Basically, the patient passed out because he doesn't have enough sugar in his body, a condition known as hypo (not enough) glycemia (glucose). The simplest explanation is just that; he doesn't have enough sugar, maybe he hasn't eaten in awhile (which is why the flight attendant correctly just wanted to give him some juice, which would more than likely be enough to get him back on his feet and feeling fine). All the other stuff the student is talking about is real, just much more rare and probably not what's going on. He just learned about it in med school though, so it's fresh in his mind. He's essentially jumping to conclusions.
As a MD and former medicine student, this is 200% accurate. You always think about the rare disease and forget about the most common ones which make up for 95% of patients. XD
During my earlier medical student years during oral examinations, when our examiners would give us a scenario and ask for a diagnosis, most of the students would go like "oh its gonna end up in coma and then death". And the examiners would just sit there like thats the rare end result, tell me of the commonest thing that could happen 😂
We where sitting in Amsterdam smoking a lot of weed when one of my friends couldn't take it. He was feeling dizzy, was pale af and thought he might puke. Of course we all freaked out due to our inexperience and state of mind. A rastafarian gentleman walked by, took one look at him and pulled out chocolate bar with the words "feed that n**** and give him some water". He left and my friend was feeling better 5 minutes later. We all need that person in our life's.
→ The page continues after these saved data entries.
-- ---- B-side reduction ----

lemma advance_spec (strict : Bool) (qs : Int) :
    ∀ (first : List (Int × Int)) (mine : Option Int),
      bAdvance strict qs first mine
        = (first.dropWhile (eligPred strict qs),
           ((first.takeWhile (eligPred strict qs)).map Prod.snd).foldl aMin mine) := by
  intro first
  induction first with
  | nil => intro mine; rfl
  | cons p rest ih =>
    intro mine
    obtain ⟨s, e⟩ := p
    by_cases h : eligPred strict qs (s, e) = true
    · have hc : (if strict then s < qs else s ≤ qs) := by
        cases strict <;> simpa [eligPred] using h
      rw [bAdvance, if_pos hc, ih (bUpd mine e), List.dropWhile_cons_of_pos h,
        List.takeWhile_cons_of_pos h]
      simp [bUpd_eq_aMin]
    · have hc : ¬ (if strict then s < qs else s ≤ qs) := by
        cases strict <;> simpa [eligPred] using h
      rw [bAdvance, if_neg hc, List.dropWhile_cons_of_neg h, List.takeWhile_cons_of_neg h]
      simp

lemma eligPred_mono (strict : Bool) (qs qs' : Int) (p : Int × Int)
    (h : eligPred strict qs p = true) (hle : qs ≤ qs') : eligPred strict qs' p = true := by
  cases strict <;> simp [eligPred] at h ⊢ <;> omega

lemma filter_eq_takeWhile (strict : Bool) (qs : Int) :
    ∀ (R : List (Int × Int)), R.Pairwise (fun p q => p.1 ≤ q.1) →
      R.filter (eligPred strict qs) = R.takeWhile (eligPred strict qs) := by
  intro R
  induction R with
  | nil => intro _; rfl
  | cons x t ih =>
    intro hpw
    rw [List.pairwise_cons] at hpw
    by_cases h : eligPred strict qs x = true
    · rw [List.filter_cons_of_pos h, List.takeWhile_cons_of_pos h, ih hpw.2]
    · rw [List.filter_cons_of_neg h, List.takeWhile_cons_of_neg h]
      rw [List.filter_eq_nil_iff]
      intro y hy
      have hxy := hpw.1 y hy
      intro hyp
      exact h (by cases strict <;> simp [eligPred] at hyp ⊢ <;> omega)

lemma minSnd_append (C T : List (Int × Int)) :
    (T.map Prod.snd).foldl aMin (minSnd C) = minSnd (C ++ T) := by
  simp [minSnd, List.foldl_append, List.foldl_map]

lemma sweep_spec (strict : Bool) :
    ∀ (second C R : List (Int × Int)) (best : Option Int),
      (C ++ R).Pairwise (fun p q => p.1 ≤ q.1) →
      second.Pairwise (fun p q => p.1 ≤ q.1) →
      (∀ q ∈ second, ∀ p ∈ C, eligPred strict q.1 p = true) →
      bSweep strict R second (minSnd C) best
        = (candList strict (C ++ R) second).foldl aMin best := by
  intro second
  induction second with
  | nil => intro C R best _ _ _; rfl
  | cons q qrest ih =>
    intro C R best hCR hsec hC
    obtain ⟨qs, qe⟩ := q
    rw [List.pairwise_cons] at hsec
    have hR : R.Pairwise (fun p q => p.1 ≤ q.1) := (List.pairwise_append.mp hCR).2.1
    have hsplit : R = R.takeWhile (eligPred strict qs) ++ R.dropWhile (eligPred strict qs) :=
      (List.takeWhile_append_dropWhile).symm
    have helig : (C ++ R).filter (eligPred strict qs) = C ++ R.takeWhile (eligPred strict qs) := by
      rw [List.filter_append]
      congr 1
      · exact List.filter_eq_self.mpr (fun p hp => hC (qs, qe) List.mem_cons_self p hp)
      · rw [filter_eq_takeWhile strict qs R hR]
    have hT : ∀ p ∈ R.takeWhile (eligPred strict qs), eligPred strict qs p = true :=
      fun p hp => List.mem_takeWhile_imp hp
    rw [bSweep]
    rw [advance_spec]
    rw [minSnd_append]
    rw [ih (C ++ R.takeWhile (eligPred strict qs)) (R.dropWhile (eligPred strict qs)) _
        (by rw [List.append_assoc, ← hsplit]; exact hCR)
        hsec.2
        (by
          intro q' hq' p hp
          rcases List.mem_append.mp hp with h | h
          · exact hC q' (List.mem_cons_of_mem _ hq') p h
          · exact eligPred_mono strict qs q'.1 p (hT p h) (hsec.1 q' hq'))]
    rw [List.append_assoc, ← hsplit]
    conv_rhs => rw [show candList strict (C ++ R) ((qs, qe) :: qrest)
        = ((minSnd ((C ++ R).filter (eligPred strict qs))).map
              (fun me => max me qs + (qe - qs))).toList ++ candList strict (C ++ R) qrest
          from by
            simp only [candList, List.filterMap_cons]
            cases (minSnd ((C ++ R).filter (eligPred strict qs))) <;> simp]
    rw [helig]
    cases hm : minSnd (C ++ R.takeWhile (eligPred strict qs)) with
    | none => simp
    | some me => simp [bUpd_eq_aMin]

lemma B_reduces (astart aduration bstart bduration : List Int) :
    earliestFinishTime_alt astart aduration bstart bduration
      = ((candList false (PySem.List.sorted (toRides astart aduration) (fun p => p.1) false)
            (PySem.List.sorted (toRides bstart bduration) (fun p => p.1) false)
          ++ candList true (PySem.List.sorted (toRides bstart bduration) (fun p => p.1) false)
            (PySem.List.sorted (toRides astart aduration) (fun p => p.1) false)).foldl aMin none).getD 0 := by
  have hra := PySem.List.sorted_pairwise (xs := toRides astart aduration) (key := fun p : Int × Int => p.1)
  have hrb := PySem.List.sorted_pairwise (xs := toRides bstart bduration) (key := fun p : Int × Int => p.1)
  show (bSweep true (PySem.List.sorted (toRides bstart bduration) (fun p => p.1) false)
      (PySem.List.sorted (toRides astart aduration) (fun p => p.1) false) none
      (bSweep false (PySem.List.sorted (toRides astart aduration) (fun p => p.1) false)
        (PySem.List.sorted (toRides bstart bduration) (fun p => p.1) false) none none)).getD 0 = _
  have s1 : bSweep false (PySem.List.sorted (toRides astart aduration) (fun p => p.1) false)
      (PySem.List.sorted (toRides bstart bduration) (fun p => p.1) false) none none
      = (candList false (PySem.List.sorted (toRides astart aduration) (fun p => p.1) false)
          (PySem.List.sorted (toRides bstart bduration) (fun p => p.1) false)).foldl aMin none := by
    simpa [minSnd] using sweep_spec false
      (PySem.List.sorted (toRides bstart bduration) (fun p => p.1) false) []
      (PySem.List.sorted (toRides astart aduration) (fun p => p.1) false) none
      (by simpa using hra) hrb (by simp)
  rw [s1]
  have s2 := sweep_spec true
      (PySem.List.sorted (toRides astart aduration) (fun p => p.1) false) []
      (PySem.List.sorted (toRides bstart bduration) (fun p => p.1) false)
      ((candList false (PySem.List.sorted (toRides astart aduration) (fun p => p.1) false)
          (PySem.List.sorted (toRides bstart bduration) (fun p => p.1) false)).foldl aMin none)
      (by simpa using hrb) hra (by simp)
  simp only [minSnd, List.foldl_nil, List.nil_append] at s2
  rw [s2, List.foldl_append]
Super late reply, but my husband is a medic. One day he was telling me about a diabetic patient they were running on several times a week. He mentioned in passing that the home smelled heavily of cannabis smoke, though the patient denied smoking. (Thc can make blood sugar drop big time). I told him next time he ran that address to advise the patient to have a snack with his smoke. Hasn't run on him since.
Reminds me of the words of my daughter’s former pediatrician: “When you hear something galloping in the woods, you don’t assume it’s a zebra 🦓.” Great words to live by..great doctor, he was! ❤ Also a great vid! 😂
I remember when my cousin was in med school and a military buddy of mine was suffering from a very weird set of symptoms and not receiving helpful treatment for his situation. I called my cousin and described the symptoms. He automatically said "Rocky mountain spotted fever", which, for both of us coming from a Caribbean island sounded really out of left field. I mentioned it to my friend and while not exactly the same condition it helped his doctor find the actual treatment for his condition. 😅 To this day I'm so happy my cousin is not afraid of thinking outside of the box.
This is because medical students learn so much of the rare stuff, a lot of their training during/after is actually focused on getting them to think in terms of most likely first.
Not only in medicine I am in electrical engineering and we are learning a lot of shit that is approximately as rare to come up as all the diagnosis he made in the base level for the case you specialize in that direction but the prof pretends its totally normal to see that in the real world and the stuff you gonna run into 5 times a day on the low end we are pretending is a theoretical concept like the fucking string theory, heck even quantum mechanics has more weight to it than that in any semester I have been in so far
I just graduated as a nurse and this was my first simulation. It actually was hypoglycemia 😭 but I thought in my head, "OH MY GOSH, WHAT IF IT ISN'T HYPOGLYCEMIA AND THEYRE BEING TRICKY!? OH MY GOSH, WHAT WOULD I DO IF IT WAS A REAL PATIENT? OH MY GOSH, THIS SYMPTOM COULD BE X Y OR Z". Then I took a breath and got the patient some juice.
As an insulin dependent nurse, whatever else you might think it could be, hypoglycemia is immediately life threatening, so you address anything else after you get some carbs in him. I've passed out in public and EMTs were called. They gave me dextrose first, because they didn't want me to die.
@@bootycrack4460 mine was 22. You can decide if that's "low" or " super low." Even if it's like the post in the 40s, the first concern is getting carbs in.
As a patient, hypoglycemic "crashes" are SO damned scary. My worst was at work; I couldn't process anything being said or asked. When the paramedics arrived, I literally _couldn't_ say my name. I _knew_ my name, I just couldn't form words. My glucose was 19. I was transported via ambulance & spent several hours being treated & monitored in an ER exam room. After I was discharged, I slept for almost 14 hours. Btw, about a month later, I received several invoices. I personally owed over $200 in co-pays. The year? 1993. Edit: I'm an American. I had what was considered 'very good' insurance coverage with a national health insurance company, which was part of my compensation package (benefits) at a big box home improvement store. I worked 50+ hours/week in management.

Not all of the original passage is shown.